Comment by _wire_

1 year ago

>We don't fully understand why current LLMs are bad at these tasks.

In complete seriousness, can anyone can explain why LLMs are good at some tasks?

LLMs are good at tasks that don't require actual understanding of the topic.

They can come up with excellent (or excellent-looking-but-wrong) answers to any question that their training corpus covers. In a gross oversimplification, the "reasoning" they do is really just parroting a weighted average (with randomness injected) of the matching training data.

What they're doing doesn't really match any definition of "understanding." An LLM (and any current AI) doesn't "understand" anything; it's effectively no more than a really big, really complicated spreadsheet. And no matter how complicated a spreadsheet gets, it's never going to understand anything.

Not until we find the secret to actual learning. And increasingly it looks like actual learning probably relies on some of the quantum phenomena that are known to be present in the brain.

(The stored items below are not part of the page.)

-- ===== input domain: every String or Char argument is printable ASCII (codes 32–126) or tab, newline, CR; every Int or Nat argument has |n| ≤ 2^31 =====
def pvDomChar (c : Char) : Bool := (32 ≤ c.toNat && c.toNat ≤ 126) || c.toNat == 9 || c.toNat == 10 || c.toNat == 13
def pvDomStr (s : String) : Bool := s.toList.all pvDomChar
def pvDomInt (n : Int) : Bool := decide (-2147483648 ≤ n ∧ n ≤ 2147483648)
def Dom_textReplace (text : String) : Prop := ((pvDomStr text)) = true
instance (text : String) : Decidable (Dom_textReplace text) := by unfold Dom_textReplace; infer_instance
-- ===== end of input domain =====

-- B replaces A's ten fixpoint while-loops by a single replace pass per rule (proved
-- sufficient: no rule except '~~#163;'→'#' can recreate its own pattern) plus a recursive
-- fixpoint for that one self-recreating rule.

-- ===== PORT A =====
-- A's 'while pat in text: text = text.replace(pat, rep)'; the fuel argument is only a
-- totality guard (length+1 always exceeds the number of iterations Python performs).
def pvWhileReplace (pat rep : String) : Nat → String → String
  | 0, s => s
  | fuel + 1, s =>
      if PySem.Str.isIn pat s then pvWhileReplace pat rep fuel (PySem.Str.replace s pat rep)
      else s

def textReplace (text : String) : String :=
  let t1 := pvWhileReplace "#38;" "&" (text.toList.length + 1) text
  let t2 := pvWhileReplace "~~#228;" "ä" (t1.toList.length + 1) t1
  let t3 := pvWhileReplace "~~#163;" "#" (t2.toList.length + 1) t2
  let t4 := pvWhileReplace "Subjectto" "Subject to" (t3.toList.length + 1) t3
  let t5 := pvWhileReplace "subjectto" "subject to" (t4.toList.length + 1) t4
  let t6 := pvWhileReplace "Inaccordancewith" "In accordance with" (t5.toList.length + 1) t5
  let t7 := pvWhileReplace "inaccordancewith" "in accordance with" (t6.toList.length + 1) t6
  let t8 := pvWhileReplace "Bywayof" "By way of" (t7.toList.length + 1) t7
  let t9 := pvWhileReplace "bywayof" "by way of" (t8.toList.length + 1) t8
  let t10 := pvWhileReplace "~~#189;" "1/2" (t9.toList.length + 1) t9
  t10

-- ===== PORT B =====
-- Source B's _collapse163 (recursive fixpoint; the fuel argument is only a totality guard).
def pvCollapse163 : Nat → String → String
  | 0, s => PySem.Str.replace s "~~#163;" "#"
  | fuel + 1, s =>
      let t := PySem.Str.replace s "~~#163;" "#"
      if PySem.Str.isIn "~~#163;" t then pvCollapse163 fuel t else t

def pvTailRules : List (String × String) :=
  [("Subjectto", "Subject to"), ("subjectto", "subject to"),
   ("Inaccordancewith", "In accordance with"), ("inaccordancewith", "in accordance with"),
   ("Bywayof", "By way of"), ("bywayof", "by way of"), ("~~#189;", "1/2")]

def pvReplaceEach : List (String × String) → String → String
  | [], s => s
  | (p, r) :: rest, s => pvReplaceEach rest (PySem.Str.replace s p r)

def textReplace_alt (text : String) : String :=
  let t := PySem.Str.replace (PySem.Str.replace text "#38;" "&") "~~#228;" "ä"
  let t2 := pvCollapse163 t.toList.length t
  pvReplaceEach pvTailRules t2

-- ===== PRECONDITION & SPEC =====
def Spec_textReplace (text : String) (out : String) : Prop := out = textReplace_alt text
instance (text : String) (out : String) : Decidable (Spec_textReplace text out) := by unfold Spec_textReplace; infer_instance

-- ===== CLAIM (what is proved, stated in full; the proofs are below) =====
def Claim_equal_textReplace : Prop := ∀ (text : String), Dom_textReplace text → Spec_textReplace text (textReplace text)

-- ===== LEMMAS AND PROOFS =====

-- Proof-side model of Python's str.replace (replace all non-overlapping leftmost occurrences).
def pvRpl (old new : List Char) : List Char → List Char
  | [] => []
  | c :: t =>
      if h : old ≠ [] ∧ old.isPrefixOf (c :: t) = true then
        new ++ pvRpl old new ((c :: t).drop old.length)
      else c :: pvRpl old new t
termination_by l => l.length
decreasing_by
  · have : 0 < old.length := List.length_pos_iff.mpr h.1
    simp [List.length_drop]; omega
  · simp

theorem pvGo_eq (old new : List Char) (hold : old ≠ []) :
    ∀ fuel l acc, l.length ≤ fuel →
      PySem.Chars.replace.go old new fuel l acc = acc.reverse ++ pvRpl old new l := by
  intro fuel
  induction fuel with
  | zero =>
      intro l acc hl
      have : l = [] := List.eq_nil_of_length_eq_zero (Nat.le_zero.mp hl)
      subst this
      simp [PySem.Chars.replace.go, pvRpl]
  | succ f ih =>
      intro l acc hl
      match l with
      | [] => simp [PySem.Chars.replace.go, pvRpl]
      | c :: t =>
          rw [PySem.Chars.replace.go]
          by_cases hp : old.isPrefixOf (c :: t) = true
          · rw [if_pos hp]
            have h1 : 0 < old.length := List.length_pos_iff.mpr hold
            have hlen : ((c :: t).drop old.length).length ≤ f := by
              simp [List.length_drop] at *; omega
            rw [ih _ _ hlen, pvRpl, dif_pos ⟨hold, hp⟩]
            simp
          · rw [if_neg hp]
            have hlen : t.length ≤ f := by simp at hl; omega
            rw [ih _ _ hlen, pvRpl, dif_neg (by simp [hp])]
            simp

theorem pvReplace_eq_rpl (old new : List Char) (hold : old ≠ []) (s : List Char) :
    PySem.Chars.replace s old new = pvRpl old new s := by
  rw [PySem.Chars.replace, if_neg (by simp [hold]),
    pvGo_eq old new hold s.length s [] le_rfl]
  simp

theorem pvRpl_noop (old new : List Char) :
    ∀ l, ¬ old <:+: l → pvRpl old new l = l := by
  intro l
  induction l using pvRpl.induct old with
  | case1 => intro _; simp [pvRpl]
  | case2 c t hcond ih =>
      intro h
      exact absurd ((List.isPrefixOf_iff_prefix.mp hcond.2).isInfix) h
  | case3 c t hcond ih =>
      intro h
      rw [pvRpl, dif_neg hcond, ih (fun hi => h (List.infix_cons hi))]

theorem pvPrefix_append_cases {α : Type} (x a b : List α) (h : x <+: a ++ b) :
    x <+: a ∨ (a <+: x ∧ x.drop a.length <+: b) := by
  by_cases hl : x.length ≤ a.length
  · left
    have hx := List.prefix_iff_eq_take.mp h
    rw [List.take_append_of_le_length hl] at hx
    rw [hx]; exact List.take_prefix _ _
  · right
    push Not at hl
    have hx := List.prefix_iff_eq_take.mp h
    constructor
    · apply List.prefix_iff_eq_take.mpr
      rw [hx, List.take_take, min_eq_left (le_of_lt hl),
        List.take_append_of_le_length le_rfl, List.take_length]
    · apply List.prefix_iff_eq_take.mpr
      rw [hx, List.drop_take, List.drop_append_of_le_length le_rfl]
      simp

theorem pvInfix_drop {α : Type} (p l : List α) (i : Nat) (h : p <+: l.drop i) : p <:+: l :=
  h.isInfix.trans (l.drop_suffix i).isInfix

We may not even have the science yet to understand how the brain learns. But I have become convinced that we're not going to find a way for digital-logic-based computers to bridge that gap.

  • This is also why image generating models struggle to correctly draw highly variable objects like limbs and digits.

    They’ll be able to produce infinite good looking cardboard boxes, because those are simple enough to be represented reasonably well with averages of training data. Limbs and digits on the other hand have nearly limitless different configurations and as such require an actual understanding (along with basic principles such as foreshortening and kinetics) to be able to draw well without human guidance.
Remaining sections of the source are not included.